Вероятно, можно бы было рассмотреть что-то ещё, но гибкой рукой в пушистой варежке сосны день дотянулся-таки до выключателя, и свет погас.
Что и как происходило там, среди деревьев, стало не понять. Только ветер внятно шепелявил, перебирая аквамариновые чётки дождя. Шёлковые их нити часто рвались, бились россыпью оземь и таяли, вероятнее всего от обиды за небрежение.
Наутро, цепляясь простылыми паучьими лапами веток за ветер, лес отнял измятое ночью лицо от сырой подушки и.… не нашёл он ни столешника, не того, что на нём. Один только гриб, загадавший увидеть зиму, глядел ему в глаза. Тому было о чём рассказать, но связывало молчание, отданное в залог обещания узнать ещё и весну.
Капля
Капля. Сероватый плотный податливый ободок. Если тронуть не спеша, уступает немного. Позволяет ощутить, каково оно, быть ею. Прозрачность капли обманчива. Переиначивая всё, что окрест в самой своей сердцевине, отражает изнанку сущего. Ту, что видна, но незрима, покуда нет в ней нужды. Такова она…капля.
Но только коснись её небрежно, и, распахнутой душой окоченев, бледнеет. Да после, сладкими крупинками снега, сбивая зимних комаров и летних божьих коровок, приводя в недоумение пауков, что сушат неводы свои вблизи сквозняка из окошка, роняет себя ненарочно. Не от немоги устоять, но от страсти неутолённой. Лететь! Как птица! Не чтобы ахнули все, кто корил её за наивность и чистоту, кто, любуясь ею, – чернил, смывая с себя дурное, а возжелал. Не её саму. Не покорения ради. Но – рядом быть.

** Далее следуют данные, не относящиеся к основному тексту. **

-- pv_equiv track=rewrite | github.com/fhtw3b/websiteone | ds1.py | alternance
-- ===== SOURCE A (Python) =====
-- def alternance(s1: str, s2: str, n: int) -> str :
-- 	"""
-- 	pre-cond:
-- 	post-cond: retourne une chaine composée de n alternances de s1 et s2
-- 	"""
-- 	res = ""
-- 	i = 0
-- 	while i < n:
-- 		if i % 2 == 0:
-- 			res += s1
-- 		else:
-- 			res += s2
-- 		i += 1
-- 	return res
-- ===== SOURCE B (Python) =====
-- def alternance(s1: str, s2: str, n: int) -> str:
--     if n <= 0:
--         return ""
--     return (s1 + s2) * (n // 2) + s1 * (n % 2)
-- ===== Notes on version B (the rewrite author's own statement) =====
-- stated objective: simpler
-- what changed: Replaced the incremental while-loop with per-index parity branch by a closed-form expression: repeat the pair (s1+s2) n//2 times and append s1 once more when n is odd.
import Mathlib
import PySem

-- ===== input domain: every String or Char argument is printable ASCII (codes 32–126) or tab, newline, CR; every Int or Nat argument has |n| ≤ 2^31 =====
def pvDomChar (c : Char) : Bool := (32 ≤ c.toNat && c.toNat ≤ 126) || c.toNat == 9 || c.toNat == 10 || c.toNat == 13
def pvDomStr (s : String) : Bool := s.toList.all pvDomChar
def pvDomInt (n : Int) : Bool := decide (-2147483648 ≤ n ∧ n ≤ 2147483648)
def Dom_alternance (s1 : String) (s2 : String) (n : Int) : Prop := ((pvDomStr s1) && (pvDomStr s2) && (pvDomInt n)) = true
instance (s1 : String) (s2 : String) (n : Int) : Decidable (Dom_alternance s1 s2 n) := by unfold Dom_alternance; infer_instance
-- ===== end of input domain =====

-- B replaces A's while-loop with a closed form: (s1+s2) repeated n//2 times plus s1 if n is odd (simpler; return value only).


-- ===== PORT A =====
-- while i < n loop, fuel = number of remaining iterations (n - i), state (i, res)
def alternanceLoop (s1 s2 : String) : Nat → Nat → String → String
  | 0, _, res => res
  | k + 1, i, res => alternanceLoop s1 s2 k (i + 1) (res ++ (if i % 2 == 0 then s1 else s2))

def alternance (s1 : String) (s2 : String) (n : Int) : String :=
  alternanceLoop s1 s2 n.toNat 0 ""

-- ===== PORT B =====
-- Python's 's * k' for k ≥ 0
def repStr (s : String) : Nat → String
  | 0 => ""
  | k + 1 => s ++ repStr s k

def alternance_alt (s1 : String) (s2 : String) (n : Int) : String :=
  if n ≤ 0 then ""
  else repStr (s1 ++ s2) (PySem.Int.floordiv n 2).toNat ++ repStr s1 (PySem.Int.mod n 2).toNat

-- ===== PRECONDITION & SPEC =====
def Spec_alternance (s1 : String) (s2 : String) (n : Int) (out : String) : Prop := out = alternance_alt s1 s2 n
instance (s1 : String) (s2 : String) (n : Int) (out : String) : Decidable (Spec_alternance s1 s2 n out) := by unfold Spec_alternance; infer_instance

-- ===== CLAIM (what is proved, stated in full; the proofs are below) =====
def Claim_equal_alternance : Prop := ∀ (s1 : String) (s2 : String) (n : Int), Dom_alternance s1 s2 n → Spec_alternance s1 s2 n (alternance s1 s2 n)

-- ===== LEMMAS AND PROOFS =====
theorem loop_step (s1 s2 : String) (k i : Nat) (res : String) :
    alternanceLoop s1 s2 (k + 1) i res
      = alternanceLoop s1 s2 k (i + 1) (res ++ if i % 2 == 0 then s1 else s2) := rfl

theorem loop_even (s1 s2 : String) (m : Nat) : ∀ (i : Nat) (res : String), i % 2 = 0 →
    alternanceLoop s1 s2 (2 * m) i res = res ++ repStr (s1 ++ s2) m := by
  induction m with
  | zero => intro i res _; simp [alternanceLoop, repStr]
  | succ m ih =>
    intro i res hi
    have h2 : 2 * (m + 1) = (2 * m) + 1 + 1 := by ring
    rw [h2, loop_step, loop_step]
    have h1 : (i % 2 == 0) = true := by simp [hi]
    have h3 : ((i + 1) % 2 == 0) = false := by simp; omega
    rw [h1, h3]
    simp only [if_true, Bool.false_eq_true, if_false]
    rw [ih (i + 1 + 1) _ (by omega)]
    simp [repStr, String.append_assoc]

theorem loop_odd (s1 s2 : String) (m : Nat) : ∀ (i : Nat) (res : String), i % 2 = 0 →
    alternanceLoop s1 s2 (2 * m + 1) i res = res ++ repStr (s1 ++ s2) m ++ s1 := by
  induction m with
  | zero =>
    intro i res hi
    rw [loop_step]
    have h1 : (i % 2 == 0) = true := by simp [hi]
    rw [h1]
    simp [alternanceLoop, repStr]
  | succ m ih =>
    intro i res hi
    have h2 : 2 * (m + 1) + 1 = (2 * m + 1) + 1 + 1 := by ring
    rw [h2, loop_step, loop_step]
    have h1 : (i % 2 == 0) = true := by simp [hi]
    have h3 : ((i + 1) % 2 == 0) = false := by simp; omega
    rw [h1, h3]
    simp only [if_true, Bool.false_eq_true, if_false]
    rw [ih (i + 1 + 1) _ (by omega)]
    simp [repStr, String.append_assoc]

-- ===== VERDICT (by name: the statement is the Claim_ definition above) =====
theorem alternance_spec : Claim_equal_alternance := by
  intro s1 s2 n _
  unfold Spec_alternance alternance alternance_alt
  by_cases hn : n ≤ 0
  · have : n.toNat = 0 := by omega
    simp [this, hn, alternanceLoop]
  · have hpos : 0 < n := by omega
    rw [if_neg hn]
    rw [PySem.Int.floordiv_eq_ediv_of_pos (by norm_num),
        PySem.Int.mod_eq_emod_of_pos (by norm_num)]
    have hd : (n / 2).toNat = n.toNat / 2 := by omega
    have hm : (n % 2).toNat = n.toNat % 2 := by omega
    rw [hd, hm]
    rcases Nat.even_or_odd n.toNat with ⟨m, hme⟩ | ⟨m, hmo⟩
    · have h1 : n.toNat = 2 * m := by omega
      have h2 : n.toNat / 2 = m := by omega
      have h3 : n.toNat % 2 = 0 := by omega
      rw [h2, h3, h1]
      rw [loop_even s1 s2 m 0 "" (by omega)]
      simp [repStr]
    · have h1 : n.toNat = 2 * m + 1 := by omega
      have h2 : n.toNat / 2 = m := by omega
      have h3 : n.toNat % 2 = 1 := by omega
      rw [h2, h3, h1]
      rw [loop_odd s1 s2 m 0 "" (by omega)]
      simp [repStr]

Присела снежинка на ветку, успокоилась немного, обняла закутанную в три пелёнки почку, как сестрёнку, отёрла её розовый натужный нос. Побаюкав, задремала рядом. А заслышав нежный голос синицы, расчувствовалась не вдруг35:
–Как оно славно поют, птицы-то. Не от того ли, что пьют по-особенному? Капля за каплей. Да и тратят в полёте сердца в три раза скорее… прочих.
День
Глядеть на солнце было невыносимо. Лес занемог. С вялых ветвей капало, как с сосулек, а птицы пристраивались подле, и ловили брызги на лету. С лёта. С лета не слыхали они такого гулкого перезвона, и шороху такого, как от сотни монист. В горячке бреда деревья дрожали мелко, будто цыгане. До пены на губах, что, обрываясь на полуслове, взмывала вверх облаками. Ветер терзал их в отместку, разрывал на куски, да что толку. Они вырывались, сбивались в стаи и отдуваясь бежали прочь.
Скучно одному, тошно. Даже в гневе. От безделия жонглируя, ветер ронял то, что мог сыскать, и подбирал вновь, раз за разом, до дурноты. После себя оставил сором крошево ровной, с саго, снежной крупы и мокрые пятна стаявшего с крыш льда. Он потянул его невзначай, легонько, походя, словно волан скатерти, что рдеет под рукой неутомимого пианиста. А вот разбил… Так то ненарочно.
Не наигравшийся, как неотмщённый, рассерженным, вышел вон ветер. День же медлил и тёрся о ноги деревьев, как кот. Бодался, стряхивая с их плеч эполеты сугробов. Те щурились, не давая сказаться довольству, сами же глядели сквозь опушённые снегом ресницы, наблюдая, как оно там и что.
Но… зряшно непонятое. Откуда же ему знать, что мил?! И, распустив напоследок дряблым бутоном пятерню, полоснул день по небу так, что кровавые стебли заката стекли наземь. И сник. Сморщившись тенью ветвей в поднебесье, затих недвижимо. Утомился, видать по всему. Луна едва-едва разглядела его. Обёрнутым самим собой трижды, тот долго лежал, делая вид, что спит.
Он оказался поэтом, этот день, и, как водится, был скучен и вял, покуда озарение зари не будило его, давая силы и радость. Жизнь, вне которой округ лишь чёткие линии примёрзших к земле стволов, размытая хмарь неба возле луны и чёрная линия дороги туда, куда никак не дойти.
Чтобы не забыть…
– Вы нас обманули!
– Да чем же, позвольте?!
– Вы должны были сдать ЭТО в металлолом!!!
«Это…» Надо же! Как язык-то повернулся, честное слово.